**THE TASK:** There is material below. Print exactly the lines starting at the line with "-- what changed: B" and ending at the line with "-- ===== PORT B", ends included, and no others.

**DATA TO USE:**

-- pv_equiv track=rewrite | github.com/tanaka-chitete/university-of-california-berkeley | cs61a/Code/labwork/lw07/attempts/lab07.py | trade
-- ===== SOURCE A (Python) =====
-- def trade(first, second):
--     """Exchange the smallest prefixes of first and second that have equal sum.
--
--     >>> a = [1, 1, 3, 2, 1, 1, 4]
--     >>> b = [4, 3, 2, 7]
--     >>> trade(a, b) # Trades 1+1+3+2=7 for 4+3=7
--     'Deal!'
--     >>> a
--     [4, 3, 1, 1, 4]
--     >>> b
--     [1, 1, 3, 2, 2, 7]
--     >>> c = [3, 3, 2, 4, 1]
--     >>> trade(b, c)
--     'No deal!'
--     >>> b
--     [1, 1, 3, 2, 2, 7]
--     >>> c
--     [3, 3, 2, 4, 1]
--     >>> trade(a, c)
--     'Deal!'
--     >>> a
--     [3, 3, 2, 1, 4]
--     >>> b
--     [1, 1, 3, 2, 2, 7]
--     >>> c
--     [4, 3, 1, 4, 1]
--     """
--     m, n = 1, 1
--
--     equal_prefix = lambda: sum(first[0:m]) == sum(second[0:n])
--     while m < len(first) and n < len(second) and not equal_prefix():
--         if sum(first[:m]) < sum(second[:n]):
--             m += 1
--         else:
--             n += 1
--
--     if equal_prefix():
--         first[:m], second[:n] = second[:n], first[:m]
--         return 'Deal!'
--     else:
--         return 'No deal!'
-- ===== SOURCE B (Python) =====
-- def trade(first, second):
--     """Exchange the smallest prefixes of first and second that have equal sum.
--
--     Two pointers with incrementally maintained running prefix sums: O(m+n)
--     instead of re-summing slices each iteration. Performs the same in-place
--     swap as the original on a deal.
--     """
--     m, n = 1, 1
--     sa, sb = sum(first[:1]), sum(second[:1])
--     while m < len(first) and n < len(second) and sa != sb:
--         if sa < sb:
--             sa += first[m]
--             m += 1
--         else:
--             sb += second[n]
--             n += 1
--     if sa == sb:
--         first[:m], second[:n] = second[:n], first[:m]
--         return 'Deal!'
--     return 'No deal!'
-- ===== Notes on version B (the rewrite author's own statement) =====
-- stated objective: faster
-- what changed: B maintains the two prefix sums incrementally as running accumulators (two pointers), instead of re-summing both slices from scratch on every loop test and branch, turning the quadratic scan into a single linear pass.
import Mathlib
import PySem

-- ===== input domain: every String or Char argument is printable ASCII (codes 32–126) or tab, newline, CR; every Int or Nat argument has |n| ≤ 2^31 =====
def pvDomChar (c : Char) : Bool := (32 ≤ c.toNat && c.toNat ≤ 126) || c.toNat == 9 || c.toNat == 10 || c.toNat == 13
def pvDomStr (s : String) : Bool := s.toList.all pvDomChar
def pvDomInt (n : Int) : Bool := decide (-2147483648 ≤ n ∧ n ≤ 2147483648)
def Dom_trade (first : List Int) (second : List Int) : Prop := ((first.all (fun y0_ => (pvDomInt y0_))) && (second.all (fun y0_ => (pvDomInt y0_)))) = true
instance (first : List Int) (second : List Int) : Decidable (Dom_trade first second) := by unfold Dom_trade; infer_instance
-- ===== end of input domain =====

-- B replaces A's repeated slice re-summation with two pointers carrying running
-- prefix sums (objective: faster, asymptotic). A mutates its arguments in place on a
-- deal; B performs the same mutation in Python, but the equivalence proved here is
-- about the RETURN value only.

-- ===== PORT A =====
-- sum(first[0:m]) with m a nonnegative loop counter: the slice is exactly `take m`.
def sumPre (l : List Int) (m : Nat) : Int := (l.take m).sum

-- A's while loop over counters m, n; returns their final values. The fuel is only a
-- totality guard: first.length + second.length steps always suffice (each iteration
-- increments m or n, and the loop stops once m or n reaches its list's length).
def tradeLoopA (first second : List Int) (fuel m n : Nat) : Nat × Nat :=
  match fuel with
  | 0 => (m, n)
  | fuel + 1 =>
    if m < first.length ∧ n < second.length ∧ ¬ (sumPre first m = sumPre second n) then
      if sumPre first m < sumPre second n then tradeLoopA first second fuel (m + 1) n
      else tradeLoopA first second fuel m (n + 1)
    else (m, n)

def trade (first : List Int) (second : List Int) : String :=
  let p := tradeLoopA first second (first.length + second.length) 1 1
  if sumPre first p.1 = sumPre second p.2 then "Deal!" else "No deal!"

-- ===== PORT B =====
-- B's while loop: running sums sa, sb updated incrementally (first[m] = getD m 0, a
-- valid index under the loop condition). Same totality fuel as above.
def tradeLoopB (first second : List Int) (fuel m n : Nat) (sa sb : Int) : Int × Int :=
  match fuel with
  | 0 => (sa, sb)
  | fuel + 1 =>
    if m < first.length ∧ n < second.length ∧ sa ≠ sb then
      if sa < sb then tradeLoopB first second fuel (m + 1) n (sa + first.getD m 0) sb
      else tradeLoopB first second fuel m (n + 1) sa (sb + second.getD n 0)
    else (sa, sb)

def trade_alt (first : List Int) (second : List Int) : String :=
  let q := tradeLoopB first second (first.length + second.length) 1 1
             (first.take 1).sum (second.take 1).sum
  if q.1 = q.2 then "Deal!" else "No deal!"

-- ===== PRECONDITION & SPEC =====
def Spec_trade (first : List Int) (second : List Int) (out : String) : Prop := out = trade_alt first second
instance (first : List Int) (second : List Int) (out : String) : Decidable (Spec_trade first second out) := by unfold Spec_trade; infer_instance

-- ===== CLAIM (what is proved, stated in full; the proofs are below) =====
def Claim_equal_trade : Prop := ∀ (first : List Int) (second : List Int), Dom_trade first second → Spec_trade first second (trade first second)

-- ===== LEMMAS AND PROOFS =====

theorem sumPre_succ (l : List Int) (m : Nat) (h : m < l.length) :
    sumPre l (m + 1) = sumPre l m + l.getD m 0 := by
  unfold sumPre
  rw [List.take_add_one, List.sum_append]
  simp [List.getElem?_eq_getElem h, List.getD]

-- B's loop, started on the true prefix sums, computes the prefix sums at A's final counters.
theorem loopB_eq_loopA (first second : List Int) (fuel : Nat) : ∀ (m n : Nat),
    tradeLoopB first second fuel m n (sumPre first m) (sumPre second n)
      = (sumPre first (tradeLoopA first second fuel m n).1,
         sumPre second (tradeLoopA first second fuel m n).2) := by
  induction fuel with
  | zero => intro m n; rfl
  | succ fuel ih =>
    intro m n
    by_cases h : m < first.length ∧ n < second.length ∧ ¬ (sumPre first m = sumPre second n)
    · have hB : m < first.length ∧ n < second.length ∧ sumPre first m ≠ sumPre second n := h
      rw [tradeLoopA, tradeLoopB, if_pos h, if_pos hB]
      by_cases hlt : sumPre first m < sumPre second n
      · rw [if_pos hlt, if_pos hlt, ← sumPre_succ first m h.1]; exact ih _ _
      · rw [if_neg hlt, if_neg hlt, ← sumPre_succ second n h.2.1]; exact ih _ _
    · have hB : ¬ (m < first.length ∧ n < second.length ∧ sumPre first m ≠ sumPre second n) := h
      rw [tradeLoopA, tradeLoopB, if_neg h, if_neg hB]

-- ===== VERDICT (by name: the statement is the Claim_ definition above) =====
theorem trade_spec : Claim_equal_trade := by
  intro first second _
  unfold Spec_trade trade trade_alt
  have h1 : (first.take 1).sum = sumPre first 1 := rfl
  have h2 : (second.take 1).sum = sumPre second 1 := rfl
  rw [h1, h2, loopB_eq_loopA]
theorem idxOf_pairwise (bs : List Bool) (pos : Int) : (idxOf bs pos).Pairwise (· < ·) := by
  induction bs generalizing pos with
  | nil => simp [idxOf]
  | cons b r ih =>
      cases b <;> simp only [idxOf]
      · exact ih (pos + 1)
      · exact List.pairwise_cons.mpr
          ⟨fun x hx => lt_of_lt_of_le (by omega) (idxOf_ge r (pos + 1) x hx), ih (pos + 1)⟩

theorem runs_zero (bs : List Bool) (pos : Int) :
    runsAux bs false = 0 ↔ idxOf bs pos = [] := by
  induction bs generalizing pos with
  | nil => simp [runsAux, idxOf]
  | cons b r ih =>
      cases b
      · simpa [runsAux, idxOf] using ih (pos + 1)
      · have := runsAux_nonneg r true
        simp only [runsAux, idxOf, Bool.and_self, Bool.not_false, if_true]
        constructor
        · intro h; omega
        · intro h; exact absurd h (by simp)

theorem foldl_min_of_le (t : List Int) (h : Int) (hle : ∀ y ∈ t, h ≤ y) :
    t.foldl min h = h := by
  induction t with
  | nil => rfl
  | cons a r ih =>
      have ha : h ≤ a := hle a (by simp)
      have : min h a = h := min_eq_left ha
      simp only [List.foldl_cons, this]
      exact ih (fun y hy => hle y (by simp [hy]))

theorem foldl_max_of_sorted (t : List Int) (h : Int)
    (hp : t.Pairwise (· ≤ ·)) (hle : ∀ y ∈ t, h ≤ y) :
    t.foldl max h = t.getLastD h := by
  induction t generalizing h with
  | nil => rfl
  | cons a r ih =>
      have ha : h ≤ a := hle a (by simp)
      have : max h a = a := max_eq_right ha
      simp only [List.foldl_cons, this, List.getLastD_cons]
      exact ih a (hp.of_cons) (fun y hy => (List.pairwise_cons.mp hp).1 y hy)

-- length of a strictly increasing list is at most its span + 1
theorem chain_len_le (t : List Int) (h : Int)
    (hp : (h :: t).Pairwise (· < ·)) :
    ((h :: t).length : Int) ≤ t.getLastD h - h + 1 := by
  induction t generalizing h with
  | nil => simp
  | cons a r ih =>
      have hha : h < a := (List.pairwise_cons.mp hp).1 a (by simp)
      have := ih a (hp.of_cons)
      simp only [List.length_cons, List.getLastD_cons] at *
      push_cast at *
      omega

theorem le_getLastD_of_le (t : List Int) (h : Int) (hle : ∀ y ∈ t, h ≤ y) :
    h ≤ t.getLastD h := by
  rcases List.mem_cons.mp (List.getLastD_mem_cons (l := t) (a := h)) with he | hm
  · exact le_of_eq he.symm
  · exact hle _ hm

-- a strictly increasing nonempty list is the full integer range iff
-- its length equals its span + 1
theorem consecutive_iff (t : List Int) (h : Int)
    (hp : (h :: t).Pairwise (· < ·)) :
    (h :: t = PySem.List.pyRange h (t.getLastD h + 1) 1) ↔
      (((h :: t).length : Int) = t.getLastD h - h + 1) := by
  induction t generalizing h with
  | nil =>
      simp [PySem.List.pyRange_one_singleton]
  | cons a r ih =>
      have hha : h < a := (List.pairwise_cons.mp hp).1 a (by simp)
      have hlast : h ≤ (a :: r).getLastD h := by
        apply le_getLastD_of_le
        intro y hy; exact le_of_lt ((List.pairwise_cons.mp hp).1 y hy)
      constructor
      · intro he
        have hlen := congrArg List.length he
        rw [PySem.List.length_pyRange_one] at hlen
        have hnn : (0:Int) ≤ (a :: r).getLastD h + 1 - h := by omega
        rw [hlen]
        push_cast [Int.toNat_of_nonneg hnn]
        omega
      · intro hlen
        have hle2 := chain_len_le r a (hp.of_cons)
        have hgl : (a :: r).getLastD h = r.getLastD a := by rw [List.getLastD_cons]
        rw [hgl] at hlen hlast ⊢
        simp only [List.length_cons] at hlen hle2
        have ha1 : a = h + 1 := by push_cast at hlen hle2 ⊢; omega
        have hlen' : ((a :: r).length : Int) = r.getLastD a - a + 1 := by
          simp only [List.length_cons]; push_cast at hlen ⊢; omega
        have htail := (ih a (hp.of_cons)).mpr hlen'
        rw [PySem.List.pyRange_one_cons (by omega : h < r.getLastD a + 1)]
        rw [← ha1, ← htail]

**EXERCISE OUTPUT:**
-- what changed: B maintains the two prefix sums incrementally as running accumulators (two pointers), instead of re-summing both slices from scratch on every loop test and branch, turning the quadratic scan into a single linear pass.
import Mathlib
import PySem

-- ===== input domain: every String or Char argument is printable ASCII (codes 32–126) or tab, newline, CR; every Int or Nat argument has |n| ≤ 2^31 =====
def pvDomChar (c : Char) : Bool := (32 ≤ c.toNat && c.toNat ≤ 126) || c.toNat == 9 || c.toNat == 10 || c.toNat == 13
def pvDomStr (s : String) : Bool := s.toList.all pvDomChar
def pvDomInt (n : Int) : Bool := decide (-2147483648 ≤ n ∧ n ≤ 2147483648)
def Dom_trade (first : List Int) (second : List Int) : Prop := ((first.all (fun y0_ => (pvDomInt y0_))) && (second.all (fun y0_ => (pvDomInt y0_)))) = true
instance (first : List Int) (second : List Int) : Decidable (Dom_trade first second) := by unfold Dom_trade; infer_instance
-- ===== end of input domain =====

-- B replaces A's repeated slice re-summation with two pointers carrying running
-- prefix sums (objective: faster, asymptotic). A mutates its arguments in place on a
-- deal; B performs the same mutation in Python, but the equivalence proved here is
-- about the RETURN value only.

-- ===== PORT A =====
-- sum(first[0:m]) with m a nonnegative loop counter: the slice is exactly `take m`.
def sumPre (l : List Int) (m : Nat) : Int := (l.take m).sum

-- A's while loop over counters m, n; returns their final values. The fuel is only a
-- totality guard: first.length + second.length steps always suffice (each iteration
-- increments m or n, and the loop stops once m or n reaches its list's length).
def tradeLoopA (first second : List Int) (fuel m n : Nat) : Nat × Nat :=
  match fuel with
  | 0 => (m, n)
  | fuel + 1 =>
    if m < first.length ∧ n < second.length ∧ ¬ (sumPre first m = sumPre second n) then
      if sumPre first m < sumPre second n then tradeLoopA first second fuel (m + 1) n
      else tradeLoopA first second fuel m (n + 1)
    else (m, n)

def trade (first : List Int) (second : List Int) : String :=
  let p := tradeLoopA first second (first.length + second.length) 1 1
  if sumPre first p.1 = sumPre second p.2 then "Deal!" else "No deal!"

-- ===== PORT B =====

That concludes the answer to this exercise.